Whole cloth? 純屬虛構
中國日報網 2021-03-09 15:15
Reader question:
Please explain this sentence, particularly “the whole cloth”: “This novel is not based on a true story – It’s made up, the whole cloth.”
My comments:
Obviously we’re not talking about clothes making. So, the “whole cloth” is not to be taken literally.
Here, the “whole cloth” here means the whole thing, the whole storyline of the novel in question. The speaker means to say that the novel is not based on a true story. Instead, it’s fiction, a made-up story, a fabrication, from beginning to end.
In other words, the whole cloth was made up.
Whole cloth?
This expression obviously originates from tailors who brag that their clothing is made or cut out of a whole piece of cloth – instead of being patched up together from different pieces of cloths or, worse, rags.
Obviously, if a suit is made from a whole piece of cloth, its color is even and therefore considered as better quality.
Anyways, metaphorically speaking, when people say a story is cut or made out of whole cloth, it means that story is totally untrue.
In other words, utterly false.
Got it?
All right.
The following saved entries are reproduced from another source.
-- pv_equiv track=rewrite | github.com/ryan-gang/Competitive-Programming | Leetcode/Reduce_Array_Size_to_The_Half.py | minSetSizeBetter
-- ===== SOURCE A (Python) =====
-- from collections import Counter
-- from typing import List
--
-- def minSetSizeBetter(arr: List[int]) -> int:
--     n = len(arr)
--     cnt = Counter(arr)
--
--     # Counting sort.
--     # Sorts in O(N) time, but O(N) space requirement.
--     counting = [0] * (n + 1)
--     for freq in cnt.values():
--         counting[freq] += 1
--
--     ans, removed, half, freq = 0, 0, n // 2, n
--     while removed < half:
--         ans += 1
--         while counting[freq] == 0:
--             freq -= 1
--         removed += freq
--         counting[freq] -= 1
--     return ans
-- ===== SOURCE B (Python) =====
-- from collections import Counter
-- from typing import List
--
-- def minSetSizeBetter(arr: List[int]) -> int:
--     cnt = Counter(arr)
--     freqs = sorted(cnt.values(), reverse=True)
--     removed, ans, half = 0, 0, len(arr) // 2
--     for f in freqs:
--         if removed >= half:
--             break
--         removed += f
--         ans += 1
--     return ans
-- ===== Notes on version B (the rewrite author's own statement) =====
-- stated objective: simpler
-- what changed: Replaces the hand-written counting-sort array and nested while-loop maximum extraction with sorting the Counter's frequencies in descending order and a single greedy for-loop.
import Mathlib
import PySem

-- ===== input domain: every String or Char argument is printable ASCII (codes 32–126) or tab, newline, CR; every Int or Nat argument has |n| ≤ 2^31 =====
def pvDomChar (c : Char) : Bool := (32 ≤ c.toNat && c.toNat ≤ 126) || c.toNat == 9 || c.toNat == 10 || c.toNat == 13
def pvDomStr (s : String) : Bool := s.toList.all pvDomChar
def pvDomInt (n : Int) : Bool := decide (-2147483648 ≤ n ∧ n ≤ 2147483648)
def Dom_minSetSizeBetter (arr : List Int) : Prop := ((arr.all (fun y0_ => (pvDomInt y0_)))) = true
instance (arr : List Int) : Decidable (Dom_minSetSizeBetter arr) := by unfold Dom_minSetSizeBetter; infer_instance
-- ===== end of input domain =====

-- B replaces A's counting-sort array and nested while-loop maximum extraction by sorting the
-- Counter's frequencies descending and one greedy pass (same return value; no speed claim).

-- ===== PORT A =====
-- inner 'while counting[freq] == 0: freq -= 1': freq stays ≥ 0 on every reachable state
-- (counting[0] = 0 is never hit while entries remain), so structural recursion on freq is exact.
def findIdxA (c : List Int) : Nat → Nat
  | 0 => 0
  | f + 1 => if PySem.List.pyGetD c ((f + 1 : Nat) : Int) 0 = 0 then findIdxA c f else f + 1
Here are recent media examples of “whole cloth”:
1. One of the biggest problems with American democracy is that it’s not democratic.
Two of the last five presidents were elected despite losing the popular vote, more than half the Senate is elected by roughly 18 percent of the population, and voting districts are increasingly gerrymandered in ways that disenfranchise the people who live there.
Our process for choosing the president, the Electoral College, is probably the strangest and most explicitly anti-democratic feature of the American political system. It was conceived in part as a firewall against majority will in case the mob ever elected someone grotesquely unqualified for the office. (It, uh, didn’t work.)
But the history is more complicated than that. Akhil Reed Amar, a constitutional scholar at Yale, has argued that the Electoral College was a concession to the slave states at the time of the founding. Another popular theory is that the Electoral College was designed to prevent presidential candidates from ignoring the smaller, less populated states.
Whatever the case, there’s no denying that the Electoral College is anti-democratic. According to Democratic data scientist David Shor, “The Electoral College bias is now such that realistically [Democrats] have to win by 3.5 to 4 percent in order to win presidential elections.” So why is it still around? What purpose does it serve today? And more importantly, can we get rid of it?
Jesse Wegman, an editorial board member at the New York Times, has made a definitive case against the Electoral College in his book Let the People Pick the President. Among other things, Wegman argues that the Electoral College creates a false picture of a country reduced to red and blue states when, in fact, the United States is a purple country — and Americans pay a huge price for upholding a system that doesn’t represent that diversity.
I spoke to Wegman about the shoddy origins of the Electoral College and why he thinks we have to eliminate it back in July, but the conversation is still relevant. Joe Biden has opened up a wide lead over Donald Trump in the national polls, but the race is by no means over, thanks to the Electoral College. If Trump loses the popular vote by a few million votes and somehow manages to win the election by securing 270 electoral votes, discontent over this antidemocratic relic may well boil over.
A lightly edited transcript of our conversation follows.
Sean Illing: You explain in the book how slipshod and hurried the process of conceiving the Electoral College was. No one really believed in it all that much and it was cobbled together at the last minute and only adopted because every other idea failed to win enough support. Were there any justifiable reasons for creating it in the first place?
Jesse Wegman: You can certainly look at things from the framers’ perspective and say it’s understandable that they were concerned about how to elect the president. It had never been done before. They were building this out of whole cloth and the concerns that they had were real.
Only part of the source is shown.